All of these men are capable of change although recognition of the need to do so may come slowly. If you are relying on your ability to change them or see them much differently than they actually are. There may be some self-examination required on your part. I submit that there is hope from a seemingly unlikely source; the man who doesn’t know what he wants.

The man who doesn’t know what he wants has achieved some level of enlightenment and is willing to consider the fact that none of us (including himself) is perfect and is willing not only to accept but perhaps find endearing some of the flaws you both possess. He is more likely to be honest than the man following a more proscribed agenda. He is more likely to value communication than he that is more goal oriented whether it be sleeping with a woman, marrying her, or putting another notch in his belt. To the man who has realized he doesn’t know what he wants I have a few suggestions:

  1. Don’t Settle – This man often knows very much what he doesn’t want and often having is not so great a thing as wanting. Time spent with someone you know you don’t want, is time you’ll never get back. You can also be blocking future blessings by not having space for that potential soulmate because you elected to chose a cellmate simply for companionship.
  2. Be Honest – You don’t need to have it all together in terms of knowing what you want. Men work so hard at trying to be what they think women want that they create a character much different than the real you. Honesty is sexy! Your fear that women will reject you by saying you don’t know what you want is misplaced. Those that do are perhaps so rigid in their specific needs that you can consider it part of your screening process. They simply self-deported (thanks Mitt Romney for that contribution to the lexicon).
  3. Self-Assess – Lingering in a perpetual state of unawareness is not acceptable. Women will work with you if you are working with them. If you aren’t challenging yourself to narrow the parameters of your choice, then not knowing what you want becomes an excuse. It’s simply not caring enough to work it out. Assess your experiences, what have you learned? I’ve been married twice for extended periods of time. It is not possible that I have learned nothing thru that experience whether it be about my partner’s behavior of my own. What are you unwilling to endure? Will each new possible romance accept you for who you are or do they require you maintain a facade? You can never know how they will react to the real you without sharing the real you.
  4. What is Your Greatest Pain? – I began by saying that people will go to great lengths to avoid repeating their greatest pain. I extend the challenge to not only discover your greatest pain but to relate it to someone with whom you believe might just be what you want. It will require an openness and honesty most uncommon, but the potential reward is far greater than the possible loss. If you and your prospective love can share with each other what you have learned about relationships, how you’ve been hurt and how that has informed your decisions. You’ll be on a road that could take you not just where you desire but to a greater love than ever imagined.

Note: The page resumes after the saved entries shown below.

-- pv_equiv track=rewrite | github.com/misterblonde/GraKelTest | GraphKernels-ysig.py | label_maker
-- ===== SOURCE A (Python) =====
-- def label_maker(n_atoms,shell_size, c_end):
--     """
--     Generate Hydrocarbon Node labels for GraKel library
--     """
--     node_labels = {}
--     atom_no =0
--     for n_mols in range(0, shell_size):
--
--         for i in range(0,n_atoms):
--
--             if i < c_end:
--                 node_labels[atom_no]= 'C'
--
--             else:
--                 node_labels[atom_no] = 'H'
--
--             atom_no += 1
--
--
--     return node_labels
-- ===== SOURCE B (Python) =====
-- def label_maker(n_atoms, shell_size, c_end):
--     """
--     Generate Hydrocarbon Node labels for GraKel library
--     """
--     if n_atoms <= 0:
--         return {}
--     total = n_atoms * max(shell_size, 0)
--     return {k: ('C' if k % n_atoms < c_end else 'H') for k in range(total)}
-- ===== Notes on version B (the rewrite author's own statement) =====
-- stated objective: alternative
-- what changed: Replaces the nested shell/atom loops with a running atom_no counter by one flat comprehension over the total atom count, computing each atom's position within its shell by modular arithmetic (k % n_atoms) instead of iterating shells.
import Mathlib
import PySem

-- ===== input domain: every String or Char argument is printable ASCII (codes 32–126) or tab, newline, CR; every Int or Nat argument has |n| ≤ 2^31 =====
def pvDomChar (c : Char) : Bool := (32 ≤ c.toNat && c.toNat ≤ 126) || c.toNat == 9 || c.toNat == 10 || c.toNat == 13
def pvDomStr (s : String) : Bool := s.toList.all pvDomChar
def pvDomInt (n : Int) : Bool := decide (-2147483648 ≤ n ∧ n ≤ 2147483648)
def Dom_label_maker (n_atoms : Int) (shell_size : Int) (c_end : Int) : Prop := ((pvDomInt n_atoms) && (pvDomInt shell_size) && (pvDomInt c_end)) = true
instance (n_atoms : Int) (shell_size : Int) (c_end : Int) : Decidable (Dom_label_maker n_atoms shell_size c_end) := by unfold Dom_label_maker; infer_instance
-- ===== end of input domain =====

-- B labels each atom by one flat pass over the total atom count, deriving the in-shell
-- position by modular arithmetic instead of A's nested loops with a running counter
-- (objective: alternative decomposition, same cost).


-- ===== PORT A =====
-- nested loops: outer over shells, inner over atoms, dict keyed by a running atom_no counter
def label_maker (n_atoms : Int) (shell_size : Int) (c_end : Int) : List (Int × String) :=
  let final := (PySem.List.pyRange 0 shell_size 1).foldl
    (fun (st : PySem.Dict Int String × Int) _n_mols =>
      (PySem.List.pyRange 0 n_atoms 1).foldl
        (fun (st : PySem.Dict Int String × Int) i =>
          let d := if i < c_end then st.1.insert st.2 "C" else st.1.insert st.2 "H"
          (d, st.2 + 1))
        st)
    (PySem.Dict.empty, 0)
  final.1.items

-- ===== PORT B =====
-- one flat dict comprehension over range(total); the in-shell position of atom k is
-- k % n_atoms; the comprehension's fresh distinct keys 0,1,2,… make the dict this map
def label_maker_alt (n_atoms : Int) (shell_size : Int) (c_end : Int) : List (Int × String) :=
  if n_atoms ≤ 0 then []
  else
    let total := n_atoms * max shell_size 0
    (PySem.List.pyRange 0 total 1).map
      (fun k => (k, if PySem.Int.mod k n_atoms < c_end then "C" else "H"))

-- ===== PRECONDITION & SPEC =====
def Spec_label_maker (n_atoms : Int) (shell_size : Int) (c_end : Int) (out : List (Int × String)) : Prop := out = label_maker_alt n_atoms shell_size c_end
instance (n_atoms : Int) (shell_size : Int) (c_end : Int) (out : List (Int × String)) : Decidable (Spec_label_maker n_atoms shell_size c_end out) := by unfold Spec_label_maker; infer_instance

-- ===== CLAIM (what is proved, stated in full; the proofs are below) =====
def Claim_equal_label_maker : Prop := ∀ (n_atoms : Int) (shell_size : Int) (c_end : Int), Dom_label_maker n_atoms shell_size c_end → Spec_label_maker n_atoms shell_size c_end (label_maker n_atoms shell_size c_end)

-- ===== LEMMAS AND PROOFS =====

-- the inner (per-shell) loop appends exactly the enumerated labelled pattern
theorem lm_inner (c_end : Int) (xs : List Int) (d : PySem.Dict Int String) (c : Int)
    (h : ∀ k ∈ d.keys, k < c) :
    (xs.foldl
      (fun (st : PySem.Dict Int String × Int) i =>
        ((if i < c_end then st.1.insert st.2 "C" else st.1.insert st.2 "H"), st.2 + 1))
      (d, c)).1.items
      = d.items ++ PySem.List.enumerate (xs.map (fun i => if i < c_end then "C" else "H")) c
    ∧ (xs.foldl
      (fun (st : PySem.Dict Int String × Int) i =>
        ((if i < c_end then st.1.insert st.2 "C" else st.1.insert st.2 "H"), st.2 + 1))
      (d, c)).2 = c + xs.length
    ∧ ∀ k ∈ (xs.foldl
      (fun (st : PySem.Dict Int String × Int) i =>
        ((if i < c_end then st.1.insert st.2 "C" else st.1.insert st.2 "H"), st.2 + 1))
      (d, c)).1.keys,
        k < (xs.foldl
          (fun (st : PySem.Dict Int String × Int) i =>
            ((if i < c_end then st.1.insert st.2 "C" else st.1.insert st.2 "H"), st.2 + 1))
          (d, c)).2 := by
  induction xs generalizing d c with
  | nil => simpa using h
  | cons x xs ih =>
    have hne : d.contains c = false := by
      by_contra hc
      have := (PySem.Dict.contains_iff_mem_keys d c).mp (by
        cases hb : d.contains c with
        | true => rfl
        | false => exact absurd hb hc)
      exact absurd (h c this) (by omega)
    have hins : (if x < c_end then d.insert c "C" else d.insert c "H")
        = d.insert c (if x < c_end then "C" else "H") := by
      split <;> rfl
    have hkeys : ∀ k ∈ (d.insert c (if x < c_end then "C" else "H")).keys, k < c + 1 := by
      intro k hk
      rcases (PySem.Dict.mem_keys_insert d c k _).mp hk with h1 | h1
      · omega
      · have := h k h1; omega
    have hitems := PySem.Dict.items_insert_of_not_contains d
      (k := c) (if x < c_end then "C" else "H") hne
    obtain ⟨i1, i2, i3⟩ := ih (d.insert c (if x < c_end then "C" else "H")) (c + 1) hkeys
    refine ⟨?_, ?_, ?_⟩
    · simp only [List.foldl_cons, hins, i1, hitems, PySem.List.enumerate, List.map_cons]
      simp
    · simp only [List.foldl_cons, hins, i2, List.length_cons]; push_cast; omega
    · simpa only [List.foldl_cons, hins] using i3

-- the outer loop appends the tiled enumerated pattern
theorem lm_outer (n_atoms c_end : Int) (L : List Int) (d : PySem.Dict Int String) (c : Int)
    (h : ∀ k ∈ d.keys, k < c) :
    (L.foldl
      (fun (st : PySem.Dict Int String × Int) _ =>
        (PySem.List.pyRange 0 n_atoms 1).foldl
          (fun (st : PySem.Dict Int String × Int) i =>
            ((if i < c_end then st.1.insert st.2 "C" else st.1.insert st.2 "H"), st.2 + 1))
          st)
      (d, c)).1.items
      = d.items ++ PySem.List.enumerate
          ((List.replicate L.length
            ((PySem.List.pyRange 0 n_atoms 1).map (fun i => if i < c_end then "C" else "H"))).flatten) c
    ∧ ∀ k ∈ (L.foldl
      (fun (st : PySem.Dict Int String × Int) _ =>
        (PySem.List.pyRange 0 n_atoms 1).foldl
          (fun (st : PySem.Dict Int String × Int) i =>
            ((if i < c_end then st.1.insert st.2 "C" else st.1.insert st.2 "H"), st.2 + 1))
          st)
      (d, c)).1.keys,
        k < (L.foldl
          (fun (st : PySem.Dict Int String × Int) _ =>
            (PySem.List.pyRange 0 n_atoms 1).foldl
              (fun (st : PySem.Dict Int String × Int) i =>
                ((if i < c_end then st.1.insert st.2 "C" else st.1.insert st.2 "H"), st.2 + 1))
              st)
          (d, c)).2 := by
  induction L generalizing d c with
  | nil => simpa using h
  | cons y L ih =>
    obtain ⟨i1, i2, i3⟩ := lm_inner c_end (PySem.List.pyRange 0 n_atoms 1) d c h
    set st1 := (PySem.List.pyRange 0 n_atoms 1).foldl
      (fun (st : PySem.Dict Int String × Int) i =>
        ((if i < c_end then st.1.insert st.2 "C" else st.1.insert st.2 "H"), st.2 + 1))
      (d, c) with hst1
    obtain ⟨o1, o3⟩ := ih st1.1 st1.2 i3
    have hst1pair : st1 = (st1.1, st1.2) := rfl
    refine ⟨?_, ?_⟩
    · rw [List.foldl_cons, ← hst1, hst1pair] at *
      rw [o1, i1]
      simp only [List.length_cons, List.replicate_succ, List.flatten_cons,
        PySem.List.enumerate_append, List.length_map]
      rw [List.append_assoc, i2]
    · rw [List.foldl_cons, ← hst1, hst1pair]
      exact o3

theorem lm_len_pyRange (m : Int) : (PySem.List.pyRange 0 m 1).length = m.toNat := by
  simp [PySem.List.pyRange]
  omega

-- enumerate of a mapped range is the range of shifted pairs
theorem lm_enumerate_map_range {α : Type} (h : Nat → α) (m : Nat) (s : Int) :
    PySem.List.enumerate ((List.range m).map h) s
      = (List.range m).map (fun (j : Nat) => (s + (j : Int), h j)) := by
  induction m generalizing s with
  | zero => simp [PySem.List.enumerate_nil]
  | succ m ih =>
    rw [List.range_succ, List.map_append, PySem.List.enumerate_append, ih]
    simp [PySem.List.enumerate]

-- tiling: the enumeration of s copies of the unit pattern is the mod-indexed flat range
theorem lm_tile {α : Type} (h : Nat → α) (n : Nat) (s : Nat) (c : Nat) :
    PySem.List.enumerate ((List.replicate s ((List.range n).map h)).flatten) ((n * c : Nat) : Int)
      = (List.range' (n * c) (n * s)).map (fun (k : Nat) => ((k : Int), h (k % n))) := by
  induction s generalizing c with
  | zero => simp [PySem.List.enumerate_nil]
  | succ s ih =>
    rw [List.replicate_succ, List.flatten_cons, PySem.List.enumerate_append]
    have hlen : ((List.range n).map h).length = n := by simp
    have hshift : ((n * c : Nat) : Int) + (((List.range n).map h).length : Int)
        = ((n * (c + 1) : Nat) : Int) := by
      rw [hlen]; push_cast; ring
    rw [hshift, ih (c + 1)]
    have hsplit : List.range' (n * c) (n * (s + 1))
        = List.range' (n * c) n ++ List.range' (n * c + n) (n * s) := by
      have h1 : n * (s + 1) = n + n * s := by ring
      rw [h1, ← List.range'_append]; simp
    rw [hsplit, List.map_append]
    congr 1
    rw [lm_enumerate_map_range, List.range'_eq_map_range, List.map_map]
    refine List.map_congr_left ?_
    intro j hj
    have hj' : j < n := List.mem_range.mp hj
    have hm : (n * c + j) % n = j := by
      rw [Nat.mul_add_mod]
      exact Nat.mod_eq_of_lt hj'
    simp only [Function.comp, hm, Prod.mk.injEq]
    exact ⟨by push_cast; ring, trivial⟩

-- ===== VERDICT (by name: the statement is the Claim_ definition above) =====
theorem label_maker_spec : Claim_equal_label_maker := by
  intro n_atoms shell_size c_end _
  unfold Spec_label_maker label_maker label_maker_alt
  obtain ⟨o1, _⟩ := lm_outer n_atoms c_end (PySem.List.pyRange 0 shell_size 1)
    PySem.Dict.empty 0 (by simp [PySem.Dict.keys_empty])
  simp only [o1, lm_len_pyRange]
  by_cases hn : n_atoms ≤ 0
  · have hnil : (PySem.List.pyRange 0 n_atoms 1) = [] := by
      apply PySem.List.pyRange_one_eq_nil; omega
    rw [if_pos hn, hnil]
    have hflat : (List.replicate shell_size.toNat ([] : List String)).flatten = [] := by simp
    simp only [List.map_nil, hflat, PySem.List.enumerate_nil, List.append_nil]
    rfl
  · simp only [if_neg hn]
    have hn' : 0 < n_atoms := by omega
    have hunit : (PySem.List.pyRange 0 n_atoms 1).map (fun i => if i < c_end then "C" else "H")
        = (List.range n_atoms.toNat).map (fun (j : Nat) => if (j : Int) < c_end then "C" else "H") := by
      rw [PySem.List.pyRange_one]
      simp only [Int.sub_zero, List.map_map]
      refine List.map_congr_left ?_
      intro j _
      simp [Function.comp]
    rw [hunit]
    have htile := lm_tile (fun (j : Nat) => if (j : Int) < c_end then "C" else "H")
      n_atoms.toNat shell_size.toNat 0
    simp only [Nat.mul_zero, Nat.cast_zero] at htile
    rw [htile]
    have htot : (n_atoms * max shell_size 0 - 0).toNat = n_atoms.toNat * shell_size.toNat := by
      rcases le_or_gt shell_size 0 with hs | hs
      · have hmax : max shell_size 0 = 0 := by omega
        have hz : shell_size.toNat = 0 := by omega
        simp [hmax, hz]
      · have hmax : max shell_size 0 = shell_size := by omega
        have e1 : n_atoms = (n_atoms.toNat : Int) := by omega
        have e2 : shell_size = (shell_size.toNat : Int) := by omega
        rw [Int.sub_zero, hmax]
        conv_lhs => rw [e1, e2]
        rw [← Nat.cast_mul, Int.toNat_natCast]
    rw [PySem.List.pyRange_one, htot, List.map_map, List.range'_eq_map_range, List.map_map]
    have hemp : (PySem.Dict.empty : PySem.Dict Int String).items = [] := rfl
    rw [hemp, List.nil_append]
    refine List.map_congr_left ?_
    intro k hk
    have hcast : n_atoms = (n_atoms.toNat : Int) := by omega
    have hmod : PySem.Int.mod ((k : Int)) n_atoms = (((k % n_atoms.toNat : Nat)) : Int) := by
      rw [hcast]
      exact PySem.Int.mod_natCast k n_atoms.toNat
    simp only [Function.comp, Nat.zero_add, Int.zero_add, hmod]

So much about finding a partner is based on chance. We meet people and accept and reject sometimes in moments, based on the skimpiest of evidence. Should you meet someone that doesn’t know what they want, I submit they present a world of possibilities.” So don’t reject out of hand the man who doesn’t know what he wants. Instead, if interested, consider it the starting point of a conversation.”

 

Having given her the piece, I thought I was pretty much through and when she initially read it she liked it which theoretically meant I was off the hook. The first sign I wasn’t through was when she sent me a message requesting we “read thru the article”. Reading thru the work which is basically me reading aloud what I’ve written is a valuable editing tool because it’s easy to spot some of the grammatical errors and tricky sentences once you say them out loud. I am the “King of the run-on sentence” and I know the end result will be a better product. I also knew she wanted to suggest some changes which she will help me discover while I read.

 

Let me say that my writing coach is sometimes the worst writing coach in the world. If she calls and asks me what I’m doing and I reply, “I’m writing”. Most people would look at that as a sign that I’m busy and request a better time or make the conversation brief. I think the words, “I’m writing” is taken as a personal challenge to extend the conversation as long as possible and keep me from engaging in the activity she’s supposed to be supporting.  Other times however, her ability to deconstruct a piece and see what’s missing is amazing and I know that my novel is ten times the work it was when I initially sent her what I initially wrote. The bottom line was that she said for me to write a piece like that in this particular forum, I needed to basically pour out my soul. She wanted to speak of my personal experiences and relationships and what I’ve learned, what mistakes I’ve made and what I would do differently. I tried to explain that, “this is why I write fiction”. I choose to draw on all my experiences to make complex characters that are realistic. If one wants to surmise that those are my specific experiences they are welcome to infer but I still have maintained some semblance of privacy.

She told me that I was welcome to make any choice I wanted but if I wrote for that forum I owed the readers more of myself. As you can see I chose to publish this piece in my own Blog and save the Good Men Project or other similar publications for another time. Perhaps someday I’ll write about me instead of stuff, but for now, I dole it out a bit at a time. I am after all named Enigma!